[DATA FOR REVIEW]
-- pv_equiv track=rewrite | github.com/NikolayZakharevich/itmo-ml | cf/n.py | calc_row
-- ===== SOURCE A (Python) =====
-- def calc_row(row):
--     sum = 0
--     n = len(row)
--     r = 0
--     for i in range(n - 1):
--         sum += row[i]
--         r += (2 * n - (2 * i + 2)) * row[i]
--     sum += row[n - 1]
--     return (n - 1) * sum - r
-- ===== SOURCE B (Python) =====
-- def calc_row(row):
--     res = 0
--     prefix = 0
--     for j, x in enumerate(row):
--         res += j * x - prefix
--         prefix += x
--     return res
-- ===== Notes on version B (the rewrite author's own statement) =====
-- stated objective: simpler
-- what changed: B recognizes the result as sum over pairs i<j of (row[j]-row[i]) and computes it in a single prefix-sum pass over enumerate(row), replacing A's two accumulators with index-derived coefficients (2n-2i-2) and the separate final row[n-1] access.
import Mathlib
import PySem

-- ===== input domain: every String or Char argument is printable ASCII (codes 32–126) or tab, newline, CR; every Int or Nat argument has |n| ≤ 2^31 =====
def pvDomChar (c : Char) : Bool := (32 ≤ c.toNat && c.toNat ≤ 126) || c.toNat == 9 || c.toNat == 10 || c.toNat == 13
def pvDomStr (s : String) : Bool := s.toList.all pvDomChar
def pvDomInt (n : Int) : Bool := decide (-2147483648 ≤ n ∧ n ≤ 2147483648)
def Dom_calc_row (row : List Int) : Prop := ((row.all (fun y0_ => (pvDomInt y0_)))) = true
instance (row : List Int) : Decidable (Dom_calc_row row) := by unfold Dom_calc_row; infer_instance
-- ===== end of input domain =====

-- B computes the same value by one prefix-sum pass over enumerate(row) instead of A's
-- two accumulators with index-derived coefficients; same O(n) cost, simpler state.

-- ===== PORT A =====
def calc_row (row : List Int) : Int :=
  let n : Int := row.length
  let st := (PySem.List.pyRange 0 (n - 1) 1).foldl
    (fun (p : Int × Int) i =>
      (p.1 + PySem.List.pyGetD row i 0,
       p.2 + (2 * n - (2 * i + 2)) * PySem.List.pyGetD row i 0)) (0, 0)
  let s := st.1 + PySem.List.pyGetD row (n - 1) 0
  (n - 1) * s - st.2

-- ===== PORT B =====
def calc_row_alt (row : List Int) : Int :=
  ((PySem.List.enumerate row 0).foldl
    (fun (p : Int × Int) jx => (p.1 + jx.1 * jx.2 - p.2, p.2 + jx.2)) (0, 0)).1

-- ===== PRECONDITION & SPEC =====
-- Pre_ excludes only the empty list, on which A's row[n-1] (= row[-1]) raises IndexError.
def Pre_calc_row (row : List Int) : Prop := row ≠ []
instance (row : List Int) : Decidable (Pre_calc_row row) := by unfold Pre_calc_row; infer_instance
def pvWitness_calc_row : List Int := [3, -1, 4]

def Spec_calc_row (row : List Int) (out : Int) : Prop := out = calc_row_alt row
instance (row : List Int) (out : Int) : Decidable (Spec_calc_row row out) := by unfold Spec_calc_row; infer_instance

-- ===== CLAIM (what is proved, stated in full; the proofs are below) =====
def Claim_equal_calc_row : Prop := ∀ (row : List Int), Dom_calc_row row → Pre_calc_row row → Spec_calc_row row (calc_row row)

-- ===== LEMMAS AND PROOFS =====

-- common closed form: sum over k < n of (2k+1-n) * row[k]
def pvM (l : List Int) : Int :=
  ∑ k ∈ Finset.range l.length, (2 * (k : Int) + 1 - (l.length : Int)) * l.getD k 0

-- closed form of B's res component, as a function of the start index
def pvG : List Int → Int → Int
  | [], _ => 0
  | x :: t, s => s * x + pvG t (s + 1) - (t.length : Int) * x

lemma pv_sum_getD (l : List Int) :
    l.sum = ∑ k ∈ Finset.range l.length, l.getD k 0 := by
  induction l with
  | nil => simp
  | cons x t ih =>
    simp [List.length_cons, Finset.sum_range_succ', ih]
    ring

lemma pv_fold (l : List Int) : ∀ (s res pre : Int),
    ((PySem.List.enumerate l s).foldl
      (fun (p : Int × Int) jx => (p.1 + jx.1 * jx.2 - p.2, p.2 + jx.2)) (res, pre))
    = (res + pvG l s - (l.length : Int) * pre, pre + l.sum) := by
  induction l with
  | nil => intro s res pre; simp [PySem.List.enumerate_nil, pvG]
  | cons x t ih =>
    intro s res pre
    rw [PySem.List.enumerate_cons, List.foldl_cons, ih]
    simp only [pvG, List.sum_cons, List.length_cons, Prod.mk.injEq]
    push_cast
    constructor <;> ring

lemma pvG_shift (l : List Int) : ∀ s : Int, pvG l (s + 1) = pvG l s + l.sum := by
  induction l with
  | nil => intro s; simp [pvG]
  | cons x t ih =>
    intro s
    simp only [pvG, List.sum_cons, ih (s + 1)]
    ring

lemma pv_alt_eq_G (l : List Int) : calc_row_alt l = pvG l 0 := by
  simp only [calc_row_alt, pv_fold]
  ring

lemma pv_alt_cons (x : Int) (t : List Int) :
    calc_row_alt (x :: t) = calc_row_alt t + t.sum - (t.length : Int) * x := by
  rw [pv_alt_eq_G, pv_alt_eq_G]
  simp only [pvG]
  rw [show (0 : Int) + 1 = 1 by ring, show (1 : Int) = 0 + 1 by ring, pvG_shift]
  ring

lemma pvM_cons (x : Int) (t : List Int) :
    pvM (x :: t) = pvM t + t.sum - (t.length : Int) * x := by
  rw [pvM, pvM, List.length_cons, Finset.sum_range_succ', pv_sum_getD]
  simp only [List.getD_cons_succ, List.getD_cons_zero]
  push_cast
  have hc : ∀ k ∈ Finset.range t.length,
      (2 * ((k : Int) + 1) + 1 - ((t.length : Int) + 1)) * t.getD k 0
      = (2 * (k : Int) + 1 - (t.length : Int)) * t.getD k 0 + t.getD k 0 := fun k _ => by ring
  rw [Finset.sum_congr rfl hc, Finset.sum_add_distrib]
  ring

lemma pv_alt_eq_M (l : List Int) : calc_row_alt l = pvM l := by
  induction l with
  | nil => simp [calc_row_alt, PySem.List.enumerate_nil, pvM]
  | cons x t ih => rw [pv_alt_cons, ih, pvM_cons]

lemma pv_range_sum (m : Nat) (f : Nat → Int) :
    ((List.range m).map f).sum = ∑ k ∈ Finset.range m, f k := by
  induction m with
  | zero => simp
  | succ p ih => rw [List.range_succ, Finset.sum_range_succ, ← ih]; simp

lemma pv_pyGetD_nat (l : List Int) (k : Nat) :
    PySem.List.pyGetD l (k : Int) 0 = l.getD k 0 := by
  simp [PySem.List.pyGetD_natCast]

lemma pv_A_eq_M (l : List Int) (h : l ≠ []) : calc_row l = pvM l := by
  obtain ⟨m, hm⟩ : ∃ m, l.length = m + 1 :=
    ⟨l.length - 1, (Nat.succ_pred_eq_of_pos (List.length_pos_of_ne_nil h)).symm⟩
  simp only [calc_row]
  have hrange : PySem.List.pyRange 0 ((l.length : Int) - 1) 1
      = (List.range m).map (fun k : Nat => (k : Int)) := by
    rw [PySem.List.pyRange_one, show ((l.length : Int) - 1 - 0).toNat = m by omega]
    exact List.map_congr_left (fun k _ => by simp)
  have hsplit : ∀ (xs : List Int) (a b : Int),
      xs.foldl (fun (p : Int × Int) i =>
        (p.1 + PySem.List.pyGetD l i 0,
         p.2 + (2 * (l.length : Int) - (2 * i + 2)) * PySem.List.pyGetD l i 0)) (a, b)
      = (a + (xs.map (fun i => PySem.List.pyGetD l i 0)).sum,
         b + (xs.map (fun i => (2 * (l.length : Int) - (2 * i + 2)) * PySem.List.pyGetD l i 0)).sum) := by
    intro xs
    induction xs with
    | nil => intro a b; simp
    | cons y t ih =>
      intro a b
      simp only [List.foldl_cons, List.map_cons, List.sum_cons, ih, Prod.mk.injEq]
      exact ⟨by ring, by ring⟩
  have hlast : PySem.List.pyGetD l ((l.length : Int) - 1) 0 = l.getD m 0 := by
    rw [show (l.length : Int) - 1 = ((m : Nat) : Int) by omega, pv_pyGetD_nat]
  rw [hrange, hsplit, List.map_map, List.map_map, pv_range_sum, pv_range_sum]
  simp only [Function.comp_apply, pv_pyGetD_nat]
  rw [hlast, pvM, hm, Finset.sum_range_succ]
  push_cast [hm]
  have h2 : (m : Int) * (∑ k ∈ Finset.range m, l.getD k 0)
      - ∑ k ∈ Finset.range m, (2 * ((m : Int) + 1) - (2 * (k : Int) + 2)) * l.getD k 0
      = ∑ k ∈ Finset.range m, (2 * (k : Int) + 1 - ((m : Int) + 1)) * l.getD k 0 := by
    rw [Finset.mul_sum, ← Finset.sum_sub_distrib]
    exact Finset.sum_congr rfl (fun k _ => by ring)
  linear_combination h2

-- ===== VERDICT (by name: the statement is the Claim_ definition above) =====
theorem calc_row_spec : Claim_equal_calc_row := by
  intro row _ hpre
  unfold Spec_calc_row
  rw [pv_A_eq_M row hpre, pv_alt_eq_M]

[TASK DIRECTIONS] Beginning at the first line of the records, give again each line exactly as written, ending with the line that contains "2)) * row[i]".

[ANSWER TO THIS PROBLEM]
-- pv_equiv track=rewrite | github.com/NikolayZakharevich/itmo-ml | cf/n.py | calc_row
-- ===== SOURCE A (Python) =====
-- def calc_row(row):
--     sum = 0
--     n = len(row)
--     r = 0
--     for i in range(n - 1):
--         sum += row[i]
--         r += (2 * n - (2 * i + 2)) * row[i]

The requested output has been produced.